Copy out each line of the data that includes the string "Decidable".
<<<<
-- pv_equiv track=rewrite | github.com/liuxie85/options-monitor | scripts/notify_symbols.py | _group_by_strategy
-- ===== SOURCE A (Python) =====
-- def _group_by_strategy(raw_lines: list[str]) -> dict[str, list[str]]:
--     g = {'sell_put': [], 'sell_call': [], 'other': []}
--     for ln in raw_lines:
--         s = ln
--         if '| sell_put |' in s:
--             g['sell_put'].append(ln)
--         elif '| sell_call |' in s:
--             g['sell_call'].append(ln)
--         else:
--             g['other'].append(ln)
--     return g
-- ===== SOURCE B (Python) =====
-- def _group_by_strategy(raw_lines: list[str]) -> dict[str, list[str]]:
--     return {
--         'sell_put': [ln for ln in raw_lines if '| sell_put |' in ln],
--         'sell_call': [ln for ln in raw_lines
--                       if '| sell_call |' in ln and '| sell_put |' not in ln],
--         'other': [ln for ln in raw_lines
--                   if '| sell_put |' not in ln and '| sell_call |' not in ln],
--     }
-- ===== Notes on version B (the rewrite author's own statement) =====
-- stated objective: alternative
-- what changed: Replaces the single classifying loop with exclusive branches and dict mutation by three independent filtering passes over raw_lines, one per bucket, assembling the dict literal directly (elif priority preserved by the 'sell_put not in' guard).
import Mathlib
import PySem

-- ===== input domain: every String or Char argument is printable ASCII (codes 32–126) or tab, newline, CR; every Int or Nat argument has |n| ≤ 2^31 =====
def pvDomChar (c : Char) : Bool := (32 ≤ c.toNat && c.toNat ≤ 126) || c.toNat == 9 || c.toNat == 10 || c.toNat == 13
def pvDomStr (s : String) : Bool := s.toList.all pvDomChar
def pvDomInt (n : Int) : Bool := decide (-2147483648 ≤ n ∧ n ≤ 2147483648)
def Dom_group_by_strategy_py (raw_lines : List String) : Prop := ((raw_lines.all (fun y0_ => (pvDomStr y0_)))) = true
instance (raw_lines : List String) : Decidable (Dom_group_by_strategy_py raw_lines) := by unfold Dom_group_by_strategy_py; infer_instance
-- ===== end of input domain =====

-- B replaces A's single classifying loop over a mutable dict by three independent
-- filtering passes, one per bucket (alternative decomposition, same cost).

-- ===== PORT A =====
-- A: build the dict {'sell_put': [], 'sell_call': [], 'other': []}, then one loop
-- appending each line to exactly one bucket (elif priority), return the dict's items.
def group_by_strategy_py (raw_lines : List String) : List (String × List String) :=
  let g : PySem.Dict String (List String) :=
    PySem.Dict.ofList [("sell_put", []), ("sell_call", []), ("other", [])]
  let g := raw_lines.foldl (fun g ln =>
    if PySem.Str.isIn "| sell_put |" ln then g.modify "sell_put" [] (· ++ [ln])
    else if PySem.Str.isIn "| sell_call |" ln then g.modify "sell_call" [] (· ++ [ln])
    else g.modify "other" [] (· ++ [ln])) g
  g.items

-- ===== PORT B =====
-- B: three independent filters, assembled into the dict literal.
def group_by_strategy_py_alt (raw_lines : List String) : List (String × List String) :=
  [ ("sell_put", raw_lines.filter (fun ln => PySem.Str.isIn "| sell_put |" ln)),
    ("sell_call", raw_lines.filter (fun ln =>
        PySem.Str.isIn "| sell_call |" ln && !PySem.Str.isIn "| sell_put |" ln)),
    ("other", raw_lines.filter (fun ln =>
        !PySem.Str.isIn "| sell_put |" ln && !PySem.Str.isIn "| sell_call |" ln)) ]

-- ===== PRECONDITION & SPEC =====
def Spec_group_by_strategy_py (raw_lines : List String) (out : List (String × List String)) : Prop := out = group_by_strategy_py_alt raw_lines
instance (raw_lines : List String) (out : List (String × List String)) : Decidable (Spec_group_by_strategy_py raw_lines out) := by unfold Spec_group_by_strategy_py; infer_instance

-- ===== CLAIM (what is proved, stated in full; the proofs are below) =====
def Claim_equal_group_by_strategy_py : Prop := ∀ (raw_lines : List String), Dom_group_by_strategy_py raw_lines → Spec_group_by_strategy_py raw_lines (group_by_strategy_py raw_lines)

-- ===== LEMMAS AND PROOFS =====

-- One step of A's loop on the three-bucket literal dict, per branch.
theorem stepA_put (ln : String) (h1 : PySem.Str.isIn "| sell_put |" ln = true)
    (a b c : List String) :
    (if PySem.Str.isIn "| sell_put |" ln then
        (PySem.Dict.mk [("sell_put", a), ("sell_call", b), ("other", c)]).modify "sell_put" [] (· ++ [ln])
      else if PySem.Str.isIn "| sell_call |" ln then
        (PySem.Dict.mk [("sell_put", a), ("sell_call", b), ("other", c)]).modify "sell_call" [] (· ++ [ln])
      else (PySem.Dict.mk [("sell_put", a), ("sell_call", b), ("other", c)]).modify "other" [] (· ++ [ln]))
    = PySem.Dict.mk [("sell_put", a ++ [ln]), ("sell_call", b), ("other", c)] := by
  rw [if_pos h1]
  simp [PySem.Dict.modify, PySem.Dict.contains, PySem.Dict.getD, PySem.Dict.get?, PySem.Dict.insert]

theorem stepA_call (ln : String) (h1 : PySem.Str.isIn "| sell_put |" ln = false)
    (h2 : PySem.Str.isIn "| sell_call |" ln = true) (a b c : List String) :
    (if PySem.Str.isIn "| sell_put |" ln then
        (PySem.Dict.mk [("sell_put", a), ("sell_call", b), ("other", c)]).modify "sell_put" [] (· ++ [ln])
      else if PySem.Str.isIn "| sell_call |" ln then
        (PySem.Dict.mk [("sell_put", a), ("sell_call", b), ("other", c)]).modify "sell_call" [] (· ++ [ln])
      else (PySem.Dict.mk [("sell_put", a), ("sell_call", b), ("other", c)]).modify "other" [] (· ++ [ln]))
    = PySem.Dict.mk [("sell_put", a), ("sell_call", b ++ [ln]), ("other", c)] := by
  rw [if_neg (by simp only [h1, Bool.false_eq_true, not_false_eq_true]), if_pos h2]
  simp [PySem.Dict.modify, PySem.Dict.contains, PySem.Dict.getD, PySem.Dict.get?, PySem.Dict.insert]

theorem stepA_other (ln : String) (h1 : PySem.Str.isIn "| sell_put |" ln = false)
    (h2 : PySem.Str.isIn "| sell_call |" ln = false) (a b c : List String) :
    (if PySem.Str.isIn "| sell_put |" ln then
        (PySem.Dict.mk [("sell_put", a), ("sell_call", b), ("other", c)]).modify "sell_put" [] (· ++ [ln])
      else if PySem.Str.isIn "| sell_call |" ln then
        (PySem.Dict.mk [("sell_put", a), ("sell_call", b), ("other", c)]).modify "sell_call" [] (· ++ [ln])
      else (PySem.Dict.mk [("sell_put", a), ("sell_call", b), ("other", c)]).modify "other" [] (· ++ [ln]))
    = PySem.Dict.mk [("sell_put", a), ("sell_call", b), ("other", c ++ [ln])] := by
  rw [if_neg (by simp only [h1, Bool.false_eq_true, not_false_eq_true]), if_neg (by simp only [h2, Bool.false_eq_true, not_false_eq_true])]
  simp [PySem.Dict.modify, PySem.Dict.contains, PySem.Dict.getD, PySem.Dict.get?, PySem.Dict.insert]

-- Invariant of A's loop: folding over a three-bucket literal dict appends each
-- bucket's filtered lines to its accumulator.
theorem group_loop_inv (l : List String) (a b c : List String) :
    l.foldl (fun g ln =>
      if PySem.Str.isIn "| sell_put |" ln then g.modify "sell_put" [] (· ++ [ln])
      else if PySem.Str.isIn "| sell_call |" ln then g.modify "sell_call" [] (· ++ [ln])
      else g.modify "other" [] (· ++ [ln]))
      (PySem.Dict.mk [("sell_put", a), ("sell_call", b), ("other", c)])
    = PySem.Dict.mk
        [("sell_put", a ++ l.filter (fun ln => PySem.Str.isIn "| sell_put |" ln)),
         ("sell_call", b ++ l.filter (fun ln =>
            PySem.Str.isIn "| sell_call |" ln && !PySem.Str.isIn "| sell_put |" ln)),
         ("other", c ++ l.filter (fun ln =>
            !PySem.Str.isIn "| sell_put |" ln && !PySem.Str.isIn "| sell_call |" ln))] := by
  induction l generalizing a b c with
  | nil => simp
  | cons x xs ih =>
    rw [List.foldl_cons]
    by_cases h1 : PySem.Str.isIn "| sell_put |" x
    · rw [stepA_put x h1, ih,
        List.filter_cons_of_pos h1,
        List.filter_cons_of_neg (by simp only [h1, Bool.not_true, Bool.and_false, Bool.false_eq_true, not_false_eq_true]),
        List.filter_cons_of_neg (by simp only [h1, Bool.not_true, Bool.false_and, Bool.false_eq_true, not_false_eq_true])]
      simp only [List.append_assoc, List.singleton_append]
    · replace h1 : PySem.Str.isIn "| sell_put |" x = false := by simpa using h1
      by_cases h2 : PySem.Str.isIn "| sell_call |" x
      · rw [stepA_call x h1 h2, ih,
          List.filter_cons_of_neg (by simp only [h1, Bool.false_eq_true, not_false_eq_true]),
          List.filter_cons_of_pos (by simp only [h1, h2, Bool.not_false, Bool.and_true]),
          List.filter_cons_of_neg (by simp only [h2, Bool.not_true, Bool.and_false, Bool.false_eq_true, not_false_eq_true])]
        simp only [List.append_assoc, List.singleton_append]
      · replace h2 : PySem.Str.isIn "| sell_call |" x = false := by simpa using h2
        rw [stepA_other x h1 h2, ih,
          List.filter_cons_of_neg (by simp only [h1, Bool.false_eq_true, not_false_eq_true]),
          List.filter_cons_of_neg (by simp only [h2, Bool.false_and, Bool.false_eq_true, not_false_eq_true]),
          List.filter_cons_of_pos (by simp only [h1, h2, Bool.not_false, Bool.and_true])]
        simp only [List.append_assoc, List.singleton_append]

-- ===== VERDICT (by name: the statement is the Claim_ definition above) =====
theorem group_by_strategy_py_spec : Claim_equal_group_by_strategy_py := by
  intro raw_lines _
  unfold Spec_group_by_strategy_py group_by_strategy_py group_by_strategy_py_alt
  simp only [PySem.Dict.ofList]
  rw [show (PySem.Dict.empty.update [("sell_put", ([] : List String)), ("sell_call", []), ("other", [])])
      = PySem.Dict.mk [("sell_put", []), ("sell_call", []), ("other", [])] from rfl]
  rw [group_loop_inv]
  simp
>>>>
● WORKED SOLUTION
instance (raw_lines : List String) : Decidable (Dom_group_by_strategy_py raw_lines) := by unfold Dom_group_by_strategy_py; infer_instance
instance (raw_lines : List String) (out : List (String × List String)) : Decidable (Spec_group_by_strategy_py raw_lines out) := by unfold Spec_group_by_strategy_py; infer_instance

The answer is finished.